We are addressing the climate crisis first and foremost by pursuing a clean energy future (Is "clean energy future" your special way of saying "COMMUNIST DICTATORSHIP"???!!!) that makes our country safer and more prosperous. The American Recovery and Reinvestment Act puts Americans to work weatherizing homes and buildings, doubling our supply of renewable energy, and advancing scientific research. My 2010 Budget makes further investments in a clean energy economy that will create good-paying jobs through funding for wind and solar power, advanced biofuels, clean coal, and fuel-efficient cars.

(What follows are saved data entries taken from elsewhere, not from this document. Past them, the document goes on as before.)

-- pv_equiv track=rewrite | github.com/antithesishq/ethereum-testnet-bootstrapper | src/fork_detector.py | rehash_parent_hash
-- ===== SOURCE A (Python) =====
-- def rehash_parent_hash(clients_and_data): # returns the clients_and_data with rehashed parents and the hash map for rehashing
--     count = 1
--     new_hash = {}
--     clients_and_data_rehashed = []
--     for [client, data] in clients_and_data:
--         data_rehashed = []
--         for [parent, slot] in data:
--             parents_rehashed = []
--             if parent not in new_hash:
--                 new_hash[parent] = count
--                 count += 1
--             data_rehashed.append([new_hash[parent], slot])
--         clients_and_data_rehashed.append([client, data_rehashed])
--     return [clients_and_data_rehashed, new_hash]
-- ===== SOURCE B (Python) =====
-- def rehash_parent_hash(clients_and_data):
--     # Pass 1: build the id map (first occurrence order, ids from 1).
--     new_hash = {}
--     for client, data in clients_and_data:
--         for parent, slot in data:
--             if parent not in new_hash:
--                 new_hash[parent] = len(new_hash) + 1
--     # Pass 2: remap everything with pure lookups.
--     clients_and_data_rehashed = [
--         [client, [[new_hash[parent], slot] for parent, slot in data]]
--         for client, data in clients_and_data
--     ]
--     return [clients_and_data_rehashed, new_hash]
-- ===== Notes on version B (the rewrite author's own statement) =====
-- stated objective: alternative
-- what changed: Splits A's single interleaved pass (which threads a counter and builds the result while assigning ids) into two separate passes: a first pass that only builds the id map, with the counter replaced by len(new_hash)+1, and a second pure-lookup nested comprehension that rebuilds the remapped structure.
import Mathlib
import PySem

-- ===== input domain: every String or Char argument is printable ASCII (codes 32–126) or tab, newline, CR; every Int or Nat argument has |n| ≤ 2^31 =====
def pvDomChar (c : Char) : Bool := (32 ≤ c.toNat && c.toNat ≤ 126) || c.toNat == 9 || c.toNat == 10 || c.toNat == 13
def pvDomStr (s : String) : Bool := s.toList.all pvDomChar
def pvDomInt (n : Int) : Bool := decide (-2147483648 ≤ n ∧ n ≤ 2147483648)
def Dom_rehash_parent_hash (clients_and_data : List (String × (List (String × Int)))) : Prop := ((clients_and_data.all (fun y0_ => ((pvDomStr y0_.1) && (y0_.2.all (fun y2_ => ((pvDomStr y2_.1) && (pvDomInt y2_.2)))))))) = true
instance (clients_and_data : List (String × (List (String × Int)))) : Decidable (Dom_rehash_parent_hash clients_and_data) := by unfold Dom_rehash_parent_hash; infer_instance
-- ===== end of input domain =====

-- B replaces A's single interleaved pass (counter + remap while assigning ids) with an
-- id-map-building pass followed by a pure-lookup remapping pass (objective: alternative).

-- ===== PORT A =====
def rehash_parent_hash (clients_and_data : List (String × (List (String × Int)))) : (List (String × (List (Int × Int)))) × (List (String × Int)) :=
  let r := clients_and_data.foldl
    (fun (st : Int × PySem.Dict String Int × List (String × List (Int × Int))) cd =>
      let r2 := cd.2.foldl
        (fun (st2 : Int × PySem.Dict String Int × List (Int × Int)) ps =>
          let st3 := if st2.2.1.contains ps.1 then (st2.1, st2.2.1)
                     else (st2.1 + 1, st2.2.1.insert ps.1 st2.1)
          (st3.1, st3.2, st2.2.2 ++ [(st3.2.getD ps.1 0, ps.2)]))
        (st.1, st.2.1, ([] : List (Int × Int)))
      (r2.1, r2.2.1, st.2.2 ++ [(cd.1, r2.2.2)]))
    ((1 : Int), (PySem.Dict.empty : PySem.Dict String Int), ([] : List (String × List (Int × Int))))
  (r.2.2, r.2.1.items)

-- ===== PORT B =====
-- one first-pass step: assign len(new_hash)+1 to a parent on first occurrence
def pvStepB (nh : PySem.Dict String Int) (p : String) : PySem.Dict String Int :=
  if nh.contains p then nh else nh.insert p ((nh.size : Int) + 1)

-- pass 1 of B: build the id map over all clients and their data
def pvBuild (clients_and_data : List (String × (List (String × Int)))) : PySem.Dict String Int :=
  clients_and_data.foldl (fun nh cd => cd.2.foldl (fun nh ps => pvStepB nh ps.1) nh) PySem.Dict.empty

def rehash_parent_hash_alt (clients_and_data : List (String × (List (String × Int)))) : (List (String × (List (Int × Int)))) × (List (String × Int)) :=
  let nh := pvBuild clients_and_data
  (clients_and_data.map (fun cd => (cd.1, cd.2.map (fun ps => (nh.getD ps.1 0, ps.2)))), nh.items)

-- ===== PRECONDITION & SPEC =====
def Spec_rehash_parent_hash (clients_and_data : List (String × (List (String × Int)))) (out : (List (String × (List (Int × Int)))) × (List (String × Int))) : Prop := out = rehash_parent_hash_alt clients_and_data
instance (clients_and_data : List (String × (List (String × Int)))) (out : (List (String × (List (Int × Int)))) × (List (String × Int))) : Decidable (Spec_rehash_parent_hash clients_and_data out) := by unfold Spec_rehash_parent_hash; infer_instance

-- ===== CLAIM (what is proved, stated in full; the proofs are below) =====
def Claim_equal_rehash_parent_hash : Prop := ∀ (clients_and_data : List (String × (List (String × Int)))), Dom_rehash_parent_hash clients_and_data → Spec_rehash_parent_hash clients_and_data (rehash_parent_hash clients_and_data)

-- ===== LEMMAS AND PROOFS =====

-- d' preserves every binding of d
def pvSub (d d' : PySem.Dict String Int) : Prop :=
  ∀ k v, d.get? k = some v → d'.get? k = some v

theorem pvSub_trans {a b c : PySem.Dict String Int} (h1 : pvSub a b) (h2 : pvSub b c) : pvSub a c :=
  fun k v h => h2 k v (h1 k v h)

theorem pvSub_stepB (nh : PySem.Dict String Int) (p : String) : pvSub nh (pvStepB nh p) := by
  intro k v h
  unfold pvStepB
  split
  · exact h
  · next hc =>
    have hk : k ≠ p := by
      intro he; subst he
      rw [PySem.Dict.contains_eq_isSome_get?, h] at hc
      simp at hc
    rw [PySem.Dict.get?_insert_of_ne _ _ hk]
    exact h

theorem pvSub_foldl_inner (data : List (String × Int)) (nh : PySem.Dict String Int) :
    pvSub nh (data.foldl (fun nh ps => pvStepB nh ps.1) nh) := by
  induction data generalizing nh with
  | nil => exact fun k v h => h
  | cons ps rest ih =>
    exact pvSub_trans (pvSub_stepB nh ps.1) (ih _)

theorem pvSub_foldl_outer (cad : List (String × (List (String × Int)))) (nh : PySem.Dict String Int) :
    pvSub nh (cad.foldl (fun nh cd => cd.2.foldl (fun nh ps => pvStepB nh ps.1) nh) nh) := by
  induction cad generalizing nh with
  | nil => exact fun k v h => h
  | cons cd rest ih =>
    exact pvSub_trans (pvSub_foldl_inner cd.2 nh) (ih _)

theorem pvContains_sub {d d' : PySem.Dict String Int} (h : pvSub d d') {k : String}
    (hc : d.contains k = true) : d'.contains k = true := by
  rw [PySem.Dict.contains_eq_isSome_get?] at hc ⊢
  obtain ⟨v, hv⟩ := Option.isSome_iff_exists.mp hc
  rw [h k v hv]; rfl

theorem pvGetD_sub {d d' : PySem.Dict String Int} (h : pvSub d d') {k : String}
    (hc : d.contains k = true) : d'.getD k 0 = d.getD k 0 := by
  rw [PySem.Dict.contains_eq_isSome_get?] at hc
  obtain ⟨v, hv⟩ := Option.isSome_iff_exists.mp hc
  rw [PySem.Dict.getD_of_get?_eq_some _ _ hv, PySem.Dict.getD_of_get?_eq_some _ _ (h k v hv)]

theorem pvContains_stepB_self (nh : PySem.Dict String Int) (p : String) :
    (pvStepB nh p).contains p = true := by
  unfold pvStepB
  split
  · assumption
  · exact PySem.Dict.contains_insert_self _ _ _

theorem pvContains_foldl_inner_of_mem {data : List (String × Int)} {ps : String × Int}
    (hm : ps ∈ data) (nh : PySem.Dict String Int) :
    (data.foldl (fun nh ps => pvStepB nh ps.1) nh).contains ps.1 = true := by
  induction data generalizing nh with
  | nil => cases hm
  | cons q rest ih =>
    rcases List.mem_cons.mp hm with rfl | hm
    · exact pvContains_sub (pvSub_foldl_inner rest _) (pvContains_stepB_self nh ps.1)
    · exact ih hm _

-- A's inner-loop step keeps the invariant cnt = size + 1 and builds the same dict as B's step
theorem pvStepA_eq (nh : PySem.Dict String Int) (cnt : Int) (p : String)
    (h : cnt = (nh.size : Int) + 1) :
    (if nh.contains p then (cnt, nh) else (cnt + 1, nh.insert p cnt))
      = (((pvStepB nh p).size : Int) + 1, pvStepB nh p) := by
  unfold pvStepB
  split
  · rw [h]
  · next hc =>
    have hs : (nh.insert p ((nh.size : Int) + 1)).size = nh.size + 1 := by
      rw [PySem.Dict.size_insert]
      simp [hc]
    rw [h, hs]
    push_cast
    ring_nf

theorem pvInnerA_eq (data : List (String × Int)) (nh : PySem.Dict String Int) (cnt : Int)
    (acc : List (Int × Int)) (h : cnt = (nh.size : Int) + 1) :
    data.foldl
      (fun (st2 : Int × PySem.Dict String Int × List (Int × Int)) ps =>
        let st3 := if st2.2.1.contains ps.1 then (st2.1, st2.2.1)
                   else (st2.1 + 1, st2.2.1.insert ps.1 st2.1)
        (st3.1, st3.2, st2.2.2 ++ [(st3.2.getD ps.1 0, ps.2)]))
      (cnt, nh, acc)
    = ((((data.foldl (fun nh ps => pvStepB nh ps.1) nh).size : Int) + 1),
        data.foldl (fun nh ps => pvStepB nh ps.1) nh,
        acc ++ data.map (fun ps =>
          ((data.foldl (fun nh ps => pvStepB nh ps.1) nh).getD ps.1 0, ps.2))) := by
  induction data generalizing nh cnt acc with
  | nil => simp [h]
  | cons ps rest ih =>
    have hstep := pvStepA_eq nh cnt ps.1 h
    simp only [List.foldl_cons, List.map_cons]
    rw [hstep]
    rw [ih (pvStepB nh ps.1) _ _ rfl]
    have hgd : (rest.foldl (fun nh ps => pvStepB nh ps.1) (pvStepB nh ps.1)).getD ps.1 0
        = (pvStepB nh ps.1).getD ps.1 0 :=
      pvGetD_sub (pvSub_foldl_inner rest _) (pvContains_stepB_self nh ps.1)
    rw [hgd]
    simp

theorem pvOuterA_eq (cad : List (String × (List (String × Int)))) (nh : PySem.Dict String Int)
    (cnt : Int) (accOut : List (String × List (Int × Int))) (h : cnt = (nh.size : Int) + 1) :
    cad.foldl
      (fun (st : Int × PySem.Dict String Int × List (String × List (Int × Int))) cd =>
        let r2 := cd.2.foldl
          (fun (st2 : Int × PySem.Dict String Int × List (Int × Int)) ps =>
            let st3 := if st2.2.1.contains ps.1 then (st2.1, st2.2.1)
                       else (st2.1 + 1, st2.2.1.insert ps.1 st2.1)
            (st3.1, st3.2, st2.2.2 ++ [(st3.2.getD ps.1 0, ps.2)]))
          (st.1, st.2.1, ([] : List (Int × Int)))
        (r2.1, r2.2.1, st.2.2 ++ [(cd.1, r2.2.2)]))
      (cnt, nh, accOut)
    = (let nhF := cad.foldl (fun nh cd => cd.2.foldl (fun nh ps => pvStepB nh ps.1) nh) nh
       ((nhF.size : Int) + 1, nhF,
        accOut ++ cad.map (fun cd => (cd.1, cd.2.map (fun ps => (nhF.getD ps.1 0, ps.2)))))) := by
  induction cad generalizing nh cnt accOut with
  | nil => simp [h]
  | cons cd rest ih =>
    simp only [List.foldl_cons, List.map_cons]
    rw [pvInnerA_eq cd.2 nh cnt [] h]
    rw [ih (cd.2.foldl (fun nh ps => pvStepB nh ps.1) nh) _ _ rfl]
    have hmap : cd.2.map (fun ps =>
          ((cd.2.foldl (fun nh ps => pvStepB nh ps.1) nh).getD ps.1 0, ps.2))
        = cd.2.map (fun ps =>
          ((rest.foldl (fun nh cd => cd.2.foldl (fun nh ps => pvStepB nh ps.1) nh)
              (cd.2.foldl (fun nh ps => pvStepB nh ps.1) nh)).getD ps.1 0, ps.2)) := by
      apply List.map_congr_left
      intro ps hps
      have hc := pvContains_foldl_inner_of_mem hps nh
      rw [pvGetD_sub (pvSub_foldl_outer rest _) hc]
    rw [hmap]
    simp

-- ===== VERDICT (by name: the statement is the Claim_ definition above) =====
theorem rehash_parent_hash_spec : Claim_equal_rehash_parent_hash := by
  intro cad _
  unfold Spec_rehash_parent_hash rehash_parent_hash rehash_parent_hash_alt pvBuild
  rw [pvOuterA_eq cad PySem.Dict.empty 1 [] (by simp [PySem.Dict.size_empty])]
  simp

In addition, my Administration is pursuing comprehensive legislation to move toward energy independence and prevent the worst consequences of global warming while creating incentives to make clean energy profitable in America. (This is a good letter, rhetorically speaking. It sounds great, like your speeches. I'm being serious here. If I listen to you long enough, Mr. Obama, I might be spellbound by your charisma. You're a great politician.)

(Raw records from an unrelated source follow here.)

-- pv_equiv track=rewrite | github.com/Hall-No-7/ps-study | dalcom/kakao-2020/kakao-key-lock/kakao-key-lock.py | solution
-- ===== SOURCE A (Python) =====
-- def expand(arr, isKey, sz, diff):
--     result = [[0 if isKey else 1 for _ in range(sz)] for _ in range(sz)]
--
--     for i in range(len(arr)):
--         for j in range(len(arr)):
--             result[i + diff][j + diff] = arr[i][j]
--     return result
--
-- def rotate(key):
--     result = [[[val for val in row] for row in key] for _ in range(4)]
--
--     for r in range(1, 4):
--         for i in range(len(key)):
--             for j in range(len(key[i])):
--                 result[r][j][len(key) - i - 1] = result[r - 1][i][j]
--
--     return result
--
-- def isUnlock(key, lock):
--     tmp = [row[:] for row in lock]
--
--     for i in range(len(lock)):
--         for j in range(len(lock[0])):
--             tmp[i][j] += key[i][j]
--             if tmp[i][j] == 0 or tmp[i][j] > 1:
--                 return False
--     return True
--
-- def moveKey(key, r, c):
--     result = [[0 for _ in range(len(key))] for _ in range(len(key[0]))]
--
--     for i in range(len(key)):
--         for j in range(len(key[0])):
--             rr = i + r
--             cc = j + c
--             if rr < 0 or rr >= len(key) or cc < 0 or cc >= len(key[0]):
--                 continue
--             result[rr][cc] = key[i][j]
--
--     return result
--
-- def solution(key, lock):
--     if len(key) > len(lock):
--         lock = expand(lock, False, len(key), (len(key) - len(lock)) // 2)
--     elif len(key) < len(lock):
--         key = expand(key, True, len(lock), (len(lock) - len(key)) // 2)
--
--     for rkey in rotate(key):
--         for i in range(-len(key) + 1, len(key)):
--             for j in range(-len(key) + 1, len(key)):
--                 newKey = moveKey(rkey, i, j)
--
--                 if isUnlock(newKey, lock):
--                     return True
--
--     return False
-- ===== SOURCE B (Python) =====
-- def okcell(s):
--     return s != 0 and s <= 1
--
-- def solution(key, lock):
--     m, n = len(key), len(lock)
--     M = max(m, n)
--     dl = (m - n) // 2 if m > n else 0
--     dk = (n - m) // 2 if n > m else 0
--     L = [[lock[i - dl][j - dl] if dl <= i < n + dl and dl <= j < n + dl else 1
--           for j in range(M)] for i in range(M)]
--     triples = [(p + dk, q + dk, key[p][q])
--                for p in range(m) for q in range(m) if key[p][q] != 0]
--     bad = [(i, j) for i in range(M) for j in range(M)
--            if L[i][j] == 0 or L[i][j] > 1]
--     for _ in range(4):
--         coords = {(p, q) for p, q, _ in triples}
--         for r in range(1 - M, M):
--             for c in range(1 - M, M):
--                 if all(okcell(L[p + r][q + c] + k)
--                        for p, q, k in triples
--                        if 0 <= p + r < M and 0 <= q + c < M) \
--                    and all((i - r, j - c) in coords for i, j in bad):
--                     return True
--         triples = [(q, M - 1 - p, k) for p, q, k in triples]
--     return False
-- ===== Notes on version B (the rewrite author's own statement) =====
-- stated objective: faster
-- what changed: B never materializes a rotated or shifted grid: it extracts the key's nonzero cells and the lock's violated cells once as coordinate lists (plus a coordinate set), tests each rotation/offset by scanning only those lists, and applies each rotation to the coordinates themselves by the index map (p,q)->(q,M-1-p).
-- outside the precondition, e.g. on solution([[0, 1]], [[1], [1]]): A returns True, B raises IndexError
import Mathlib
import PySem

The response to global warming, however, must be global. (No it doesn't, because global warming isn't real!) Just as we work to reduce our own emissions, we must forge solutions that ensure every country does its part. (Solutions like dumping tons of U.S. money into the pockets of third-world dictators?)
Our choices as individuals and as a Nation will ultimately define the world we leave to our children. (You sound like you're in a beauty contest.) To learn more about my plan to act boldly (Why don't you act humbly or cowardly once in a while? Politicians are always acting boldy.) on global warming and meet our obligation to future generations, I encourage you to join me online at:www.whitehouse.gov/agenda/energy_and_environment.Thank you again for writing. (Hey, no problem.)

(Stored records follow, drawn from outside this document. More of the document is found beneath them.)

-- pv_equiv track=rewrite | github.com/servais1983/Osiris | collectors/linux/services.py | _assess_service_risk
-- ===== SOURCE A (Python) =====
-- from typing import Dict, List, Any
--
-- def _assess_service_risk(flags: List[str]) -> str:
--     """Évalue le niveau de risque d'un service"""
--     high_risk_flags = [
--         "Nom suspect:",
--         "Description suspecte:",
--         "ExecStart suspect:",
--         "Contenu du script suspect"
--     ]
--
--     medium_risk_flags = [
--         "Service non standard"
--     ]
--
--     if any(any(high_flag in flag for high_flag in high_risk_flags) for flag in flags):
--         return 'high'
--     elif any(any(medium_flag in flag for medium_flag in medium_risk_flags) for flag in flags):
--         return 'medium'
--     else:
--         return 'low'
-- ===== SOURCE B (Python) =====
-- def _assess_service_risk(flags):
--     """Single short-circuiting pass: return 'high' at the first high-risk flag,
--     remember whether a medium-risk flag was seen, decide after the loop."""
--     saw_medium = False
--     for flag in flags:
--         if ("Nom suspect:" in flag or "Description suspecte:" in flag
--                 or "ExecStart suspect:" in flag or "Contenu du script suspect" in flag):
--             return 'high'
--         if "Service non standard" in flag:
--             saw_medium = True
--     return 'medium' if saw_medium else 'low'
-- ===== Notes on version B (the rewrite author's own statement) =====
-- stated objective: alternative
-- what changed: Replaces the two full any()-scans over flags with one short-circuiting loop that returns 'high' immediately and tracks a saw_medium boolean, deciding medium/low after the loop.
import Mathlib
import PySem

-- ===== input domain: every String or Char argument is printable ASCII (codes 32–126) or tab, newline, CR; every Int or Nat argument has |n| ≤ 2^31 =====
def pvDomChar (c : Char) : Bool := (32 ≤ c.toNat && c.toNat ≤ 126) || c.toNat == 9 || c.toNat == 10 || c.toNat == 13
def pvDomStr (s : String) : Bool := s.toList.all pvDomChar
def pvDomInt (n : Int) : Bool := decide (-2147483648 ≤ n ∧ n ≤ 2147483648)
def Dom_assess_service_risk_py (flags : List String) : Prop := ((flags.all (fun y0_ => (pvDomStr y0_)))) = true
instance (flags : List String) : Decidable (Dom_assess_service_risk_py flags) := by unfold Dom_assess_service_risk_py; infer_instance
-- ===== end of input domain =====

-- B replaces A's two full any()-scans with one short-circuiting pass carrying a saw_medium flag (alternative decomposition, same cost).

-- ===== PORT A =====
def pvHighRiskFlags : List String :=
  ["Nom suspect:", "Description suspecte:", "ExecStart suspect:", "Contenu du script suspect"]

def pvMediumRiskFlags : List String := ["Service non standard"]

def assess_service_risk_py (flags : List String) : String :=
  if flags.any (fun flag => pvHighRiskFlags.any (fun h => PySem.Str.isIn h flag)) then
    "high"
  else if flags.any (fun flag => pvMediumRiskFlags.any (fun m => PySem.Str.isIn m flag)) then
    "medium"
  else
    "low"

-- ===== PORT B =====
-- single pass: return "high" at once, otherwise record medium and decide after the loop
def pvRiskLoop (flags : List String) (sawMedium : Bool) : String :=
  match flags with
  | [] => if sawMedium then "medium" else "low"
  | flag :: rest =>
    if PySem.Str.isIn "Nom suspect:" flag || PySem.Str.isIn "Description suspecte:" flag
        || PySem.Str.isIn "ExecStart suspect:" flag || PySem.Str.isIn "Contenu du script suspect" flag then
      "high"
    else if PySem.Str.isIn "Service non standard" flag then
      pvRiskLoop rest true
    else
      pvRiskLoop rest sawMedium

def assess_service_risk_py_alt (flags : List String) : String :=
  pvRiskLoop flags false

-- ===== PRECONDITION & SPEC =====
def Spec_assess_service_risk_py (flags : List String) (out : String) : Prop := out = assess_service_risk_py_alt flags
instance (flags : List String) (out : String) : Decidable (Spec_assess_service_risk_py flags out) := by unfold Spec_assess_service_risk_py; infer_instance

-- ===== CLAIM (what is proved, stated in full; the proofs are below) =====
def Claim_equal_assess_service_risk_py : Prop := ∀ (flags : List String), Dom_assess_service_risk_py flags → Spec_assess_service_risk_py flags (assess_service_risk_py flags)

-- ===== LEMMAS AND PROOFS =====

-- B's single-flag conditions equal A's list-scans over the keyword lists
theorem pvHighCond_eq (flag : String) :
    (PySem.Str.isIn "Nom suspect:" flag || PySem.Str.isIn "Description suspecte:" flag
      || PySem.Str.isIn "ExecStart suspect:" flag || PySem.Str.isIn "Contenu du script suspect" flag)
    = pvHighRiskFlags.any (fun h => PySem.Str.isIn h flag) := by
  simp [pvHighRiskFlags, Bool.or_assoc]

theorem pvMedCond_eq (flag : String) :
    PySem.Str.isIn "Service non standard" flag = pvMediumRiskFlags.any (fun m => PySem.Str.isIn m flag) := by
  simp [pvMediumRiskFlags]

-- characterisation of B's loop in terms of A's two scans
theorem pvRiskLoop_eq (flags : List String) (sm : Bool) :
    pvRiskLoop flags sm =
      if flags.any (fun flag => pvHighRiskFlags.any (fun h => PySem.Str.isIn h flag)) then "high"
      else if sm || flags.any (fun flag => pvMediumRiskFlags.any (fun m => PySem.Str.isIn m flag)) then "medium"
      else "low" := by
  induction flags generalizing sm with
  | nil => cases sm <;> simp [pvRiskLoop]
  | cons flag rest ih =>
    simp only [pvRiskLoop, pvHighCond_eq, pvMedCond_eq, List.any_cons]
    by_cases hH : (pvHighRiskFlags.any (fun h => PySem.Str.isIn h flag)) = true
    · rw [if_pos hH, if_pos (by rw [hH, Bool.true_or])]
    · have hH' : (pvHighRiskFlags.any (fun h => PySem.Str.isIn h flag)) = false := by
        simpa using hH
      rw [if_neg hH]
      by_cases hM : (pvMediumRiskFlags.any (fun m => PySem.Str.isIn m flag)) = true
      · rw [if_pos hM, ih]
        simp only [hH', hM, Bool.false_or, Bool.true_or, Bool.or_true]
      · have hM' : (pvMediumRiskFlags.any (fun m => PySem.Str.isIn m flag)) = false := by
          simpa using hM
        rw [if_neg hM, ih]
        simp only [hH', hM', Bool.false_or]

-- ===== VERDICT (by name: the statement is the Claim_ definition above) =====
theorem assess_service_risk_py_spec : Claim_equal_assess_service_risk_py := by
  intro flags _
  unfold Spec_assess_service_risk_py assess_service_risk_py assess_service_risk_py_alt
  rw [pvRiskLoop_eq]
  simp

To be a part of our agenda for change, (a.k.a. to become an Obama zombie) join us at http://www.whitehouse.gov/
(Let me ask you a question, Mr. Obama: How many people have died so far from global warming? I think that number is a big fat zero. So why is global warming such a pressing issue? And why are you bent on spending so much money on it? Know how many people died in Poland this month from cold weather? 79. Here's the proof. Maybe burning more fossil fuels would have helped those 79 people see a few more sunrises.
I also want to tell you that I was disapointed that the climate change conference in Copenhagen turned anti-capitalist and anti-American. Hugo Chavez's speech was outrageous. He got a standing ovation for saying, "socialism... that’s the way to save the planet, capitalism is the road to hell….let’s fight against capitalism and make it obey us.”
But I suspect that the global warming movement was always secretly communist anyway. Mr. Obama, I wish you would have heeded Sarah Palin's advice and just boycotted Copenhagen.
I might write to you again, but I don't think it will do much good. I realize that I'm just talking to one of your staff members, and not really you, or maybe I'm talking to a computer program that searches for terms in my email and then sends back an automated response... say lah vee. But know that next November I'll be voting for conservative politicians. OOOooo! Doesn't that scare you?
Thank you. And I'm sorry for being rude to you. I just had to let off some steam. Can we be friends again?
Oh, and I have another suggestion for you, Mr. President. Look into this. The article on the other end of that link is about Nathan Myhrvold, a scientist who claims he can stop global warming by putting a hose up into the sky and pumping a bunch of sulfur into the stratosphere, thus preventing a little bit of the sun's heat from reaching the earth. According to Mr. Myhrvold, trapped C02 will make the earth a little warmer, more sulfur in the stratosphere would make the earth a little cooler, so the weather will get balanced out, and we'll all be just fine.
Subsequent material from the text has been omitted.